I can barely remember what it was I was thinking in July.
I can barely remember what it was I was thinking fifteen minutes ago.
I don’t know what I thought I would have to say about our pinky swear, but I do remember this:
In that moment I was 100% pinky swearing with God.
My students sometimes ask me what I believe God is. They assume I believe in God because I’m a rabbi, which is a reasonable but not actually reliable assumption. I say the best words I’ve found to describe what it is I believe in, what I believe is God, and I mean them, but they are always missing some essential sparkle that I can’t quite put into language. And we talk about it - these big ideas we collectively call God even though each of us means something a little different. We talk about the seemingly limitless list of names Judaism has for God and that this is partly why.

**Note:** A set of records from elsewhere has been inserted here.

-- pv_equiv track=rewrite | github.com/NGWi/deliberate-practice2 | binaryHashSort.py | countingHash
-- ===== SOURCE A (Python) =====
-- def countingHash(arr):
--     '''
--     Create a hash map to store the count of each integer, and retrieve the min and the max.
--     '''
--     counted_map = {arr[0]: 1}
--     min_val = max_val = arr[0]
--     for num in arr[1:]:
--         if num in counted_map:
--             counted_map[num] += 1
--         else:
--             counted_map[num] = 1
--         if num < min_val:
--             min_val = num
--         if num > max_val:
--             max_val = num
--
--     return counted_map, min_val, max_val
-- ===== SOURCE B (Python) =====
-- def countingHash(arr):
--     '''
--     Create a hash map to store the count of each integer, and retrieve the min and the max.
--     Different algorithm: first collect the distinct values in first-appearance order,
--     then count each one with a full list.count scan (no incremental counting loop),
--     and take min/max with the builtins.
--     '''
--     keys = list(dict.fromkeys(arr))
--     counted_map = {k: arr.count(k) for k in keys}
--     return counted_map, min(arr), max(arr)
-- ===== Notes on version B (the rewrite author's own statement) =====
-- stated objective: alternative
-- what changed: Replaced A's single fused pass (incremental membership-branch counting plus running min/max accumulators seeded from arr[0]) by a dedup-then-count algorithm: distinct keys are collected first in first-appearance order, each key's count is obtained by a separate full list.count scan, and min/max come from the builtins; Pre_ excludes only the empty list, on which A raises IndexError.
import Mathlib
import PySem

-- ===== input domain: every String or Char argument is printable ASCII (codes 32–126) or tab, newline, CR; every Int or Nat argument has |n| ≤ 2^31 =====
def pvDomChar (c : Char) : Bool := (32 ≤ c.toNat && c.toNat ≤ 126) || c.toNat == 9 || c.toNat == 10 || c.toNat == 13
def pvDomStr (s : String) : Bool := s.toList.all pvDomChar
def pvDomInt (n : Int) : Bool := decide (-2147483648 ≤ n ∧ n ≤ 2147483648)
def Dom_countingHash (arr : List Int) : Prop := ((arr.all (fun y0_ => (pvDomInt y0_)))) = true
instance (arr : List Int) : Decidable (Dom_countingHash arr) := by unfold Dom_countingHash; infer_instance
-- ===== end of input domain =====

-- B replaces A's fused counting/min/max loop by a dedup-then-count algorithm (distinct keys first, then a full count scan per key, builtin min/max); Pre_ excludes only the empty list (A raises IndexError there).


-- ===== PORT A =====
def countingHash (arr : List Int) : (List (Int × Int)) × Int × Int :=
  match arr with
  | [] => ([], 0, 0)  -- unreachable under Pre_: Python A raises IndexError indexing an empty list here
  | a :: rest =>
    -- counted_map = {first: 1}; min_val = max_val = first; then the loop over the tail
    let st := rest.foldl (fun (s : PySem.Dict Int Int × Int × Int) num =>
        ((if s.1.contains num then s.1.modify num 0 (· + 1) else s.1.insert num 1),
         (if num < s.2.1 then num else s.2.1),
         (if num > s.2.2 then num else s.2.2)))
      (((PySem.Dict.empty : PySem.Dict Int Int).insert a 1), a, a)
    (st.1.items, st.2.1, st.2.2)

-- ===== PORT B =====
def countingHash_alt (arr : List Int) : (List (Int × Int)) × Int × Int :=
  -- keys = list(dict.fromkeys(arr)); counted_map = {k: arr.count(k) for k in keys}
  let keys := PySem.List.dedup arr
  let counted := keys.foldl (fun (d : PySem.Dict Int Int) k =>
      d.insert k (PySem.List.count arr k : Int)) (PySem.Dict.empty : PySem.Dict Int Int)
  -- min(arr), max(arr): the .getD 0 is unreachable under Pre_ (arr ≠ [], min/max raise ValueError on [])
  (counted.items, (PySem.List.min? arr (fun y => y)).getD 0, (PySem.List.max? arr (fun y => y)).getD 0)

-- ===== PRECONDITION & SPEC =====
-- Pre_ excludes exactly the empty list, on which Python A raises IndexError at its initial element access.
def Pre_countingHash (arr : List Int) : Prop := arr ≠ []
instance (arr : List Int) : Decidable (Pre_countingHash arr) := by unfold Pre_countingHash; infer_instance
def pvWitness_countingHash : List Int := [2, -1, 2, 3]

def Spec_countingHash (arr : List Int) (out : (List (Int × Int)) × Int × Int) : Prop := out = countingHash_alt arr
instance (arr : List Int) (out : (List (Int × Int)) × Int × Int) : Decidable (Spec_countingHash arr out) := by unfold Spec_countingHash; infer_instance

-- ===== CLAIM (what is proved, stated in full; the proofs are below) =====
def Claim_equal_countingHash : Prop := ∀ (arr : List Int), Dom_countingHash arr → Pre_countingHash arr → Spec_countingHash arr (countingHash arr)

-- ===== LEMMAS AND PROOFS =====

-- A's branched update is exactly the Counter step.
lemma stepA_eq_modify (d : PySem.Dict Int Int) (n : Int) :
    (if d.contains n then d.modify n 0 (· + 1) else d.insert n 1) = d.modify n 0 (· + 1) := by
  by_cases h : d.contains n = true
  · simp [h]
  · simp only [Bool.not_eq_true] at h
    simp [h, PySem.Dict.modify, PySem.Dict.getD_of_not_contains d 0 h]

-- A's triple-state fold splits into the Counter fold and running min/max folds.
lemma foldA_split (l : List Int) (d : PySem.Dict Int Int) (mn mx : Int) :
    l.foldl (fun (s : PySem.Dict Int Int × Int × Int) num =>
        ((if s.1.contains num then s.1.modify num 0 (· + 1) else s.1.insert num 1),
         (if num < s.2.1 then num else s.2.1),
         (if num > s.2.2 then num else s.2.2))) (d, mn, mx)
    = (l.foldl (fun d x => d.modify x 0 (· + 1)) d, l.foldl min mn, l.foldl max mx) := by
  induction l generalizing d mn mx with
  | nil => rfl
  | cons x t ih =>
    simp only [List.foldl_cons]
    rw [stepA_eq_modify d x, ih,
      show (if x < mn then x else mn) = min mn x by split_ifs <;> omega,
      show (if x > mx then x else mx) = max mx x by split_ifs <;> omega]

-- A's dict (started at {the first element: 1}) is the Counter of the whole list.
lemma dictA_eq_counter (a : Int) (rest : List Int) :
    rest.foldl (fun d x => d.modify x 0 (· + 1))
        ((PySem.Dict.empty : PySem.Dict Int Int).insert a 1)
    = PySem.Dict.counter (a :: rest) := by
  rw [PySem.Dict.counter_eq_foldl]
  simp [PySem.Dict.modify]

-- Inserting pairwise-distinct fresh keys just appends the corresponding items.
lemma items_foldl_insert_fresh (l : List Int) (f : Int → Int) (d : PySem.Dict Int Int)
    (hnd : l.Nodup) (hfresh : ∀ k ∈ l, k ∉ d.keys) :
    (l.foldl (fun (d : PySem.Dict Int Int) k => d.insert k (f k)) d).items
      = d.items ++ l.map (fun k => (k, f k)) := by
  induction l generalizing d with
  | nil => simp
  | cons x t ih =>
    have hx : d.contains x = false := by
      have := hfresh x (List.mem_cons_self)
      rw [← Bool.not_eq_true]
      exact fun h => this ((PySem.Dict.contains_iff_mem_keys d x).mp h)
    simp only [List.foldl_cons, List.map_cons]
    rw [ih (d.insert x (f x)) hnd.of_cons ?_,
        PySem.Dict.items_insert_of_not_contains d (f x) hx, List.append_assoc]
    · rfl
    · intro k hk
      rw [PySem.Dict.mem_keys_insert]
      rintro (rfl | hmem)
      · exact (List.nodup_cons.mp hnd).1 hk
      · exact hfresh k (List.mem_cons_of_mem _ hk) hmem

-- B's dict comprehension over the deduped keys produces Counter(arr)'s items.
lemma itemsB_eq_counter_items (arr : List Int) :
    ((PySem.List.dedup arr).foldl (fun (d : PySem.Dict Int Int) k =>
        d.insert k (PySem.List.count arr k : Int)) (PySem.Dict.empty : PySem.Dict Int Int)).items
      = (PySem.Dict.counter arr).items := by
  rw [items_foldl_insert_fresh _ _ _ (by simp [PySem.Set.nodup_ofList]) (by simp [PySem.Dict.keys_empty]),
      PySem.Dict.items_counter]
  simp [PySem.Dict.empty, PySem.List.count_eq]

-- ===== VERDICT (by name: the statement is the Claim_ definition above) =====
theorem countingHash_spec : Claim_equal_countingHash := by
  intro arr _ hpre
  unfold Spec_countingHash
  match arr with
  | [] => exact absurd rfl hpre
  | a :: rest =>
    show countingHash (a :: rest) = countingHash_alt (a :: rest)
    simp only [countingHash, countingHash_alt, foldA_split, dictA_eq_counter,
      itemsB_eq_counter_items,
      PySem.List.min?_id_cons, PySem.List.max?_id_cons, Option.getD_some]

This student of mine? She never asked me.
I did ask her, and she shrugged.
“I do believe in God . . . I think,” she said. “But what God is?” she shrugged again. “I have no idea.”
After we pinky swore I asked her if she had any new thoughts about God.
“Maybe God gets confused by us sometimes,” she said.
Hmmm. Maybe.
“Maybe God is just trying to be with us . . . somehow, you know?” she said.
Yeah, I thought.
“And maybe,” she paused, thoughtfully. “This isn’t about God, but maybe we just want, I don’t know . . . you know when we reach out,” she reached out a little with her pinky and then dropped her hand in her lap, “maybe we just want . . .” she shrugged and stopped.
“More to say?” I asked.
She shook her head.
“Maybe,” I said gently, “maybe we just want to feel God, or something, reaching back?”
She nodded.
Did she have tears in her eyes?
I can’t say.
I was looking at her through water.
Shabbat Shalom.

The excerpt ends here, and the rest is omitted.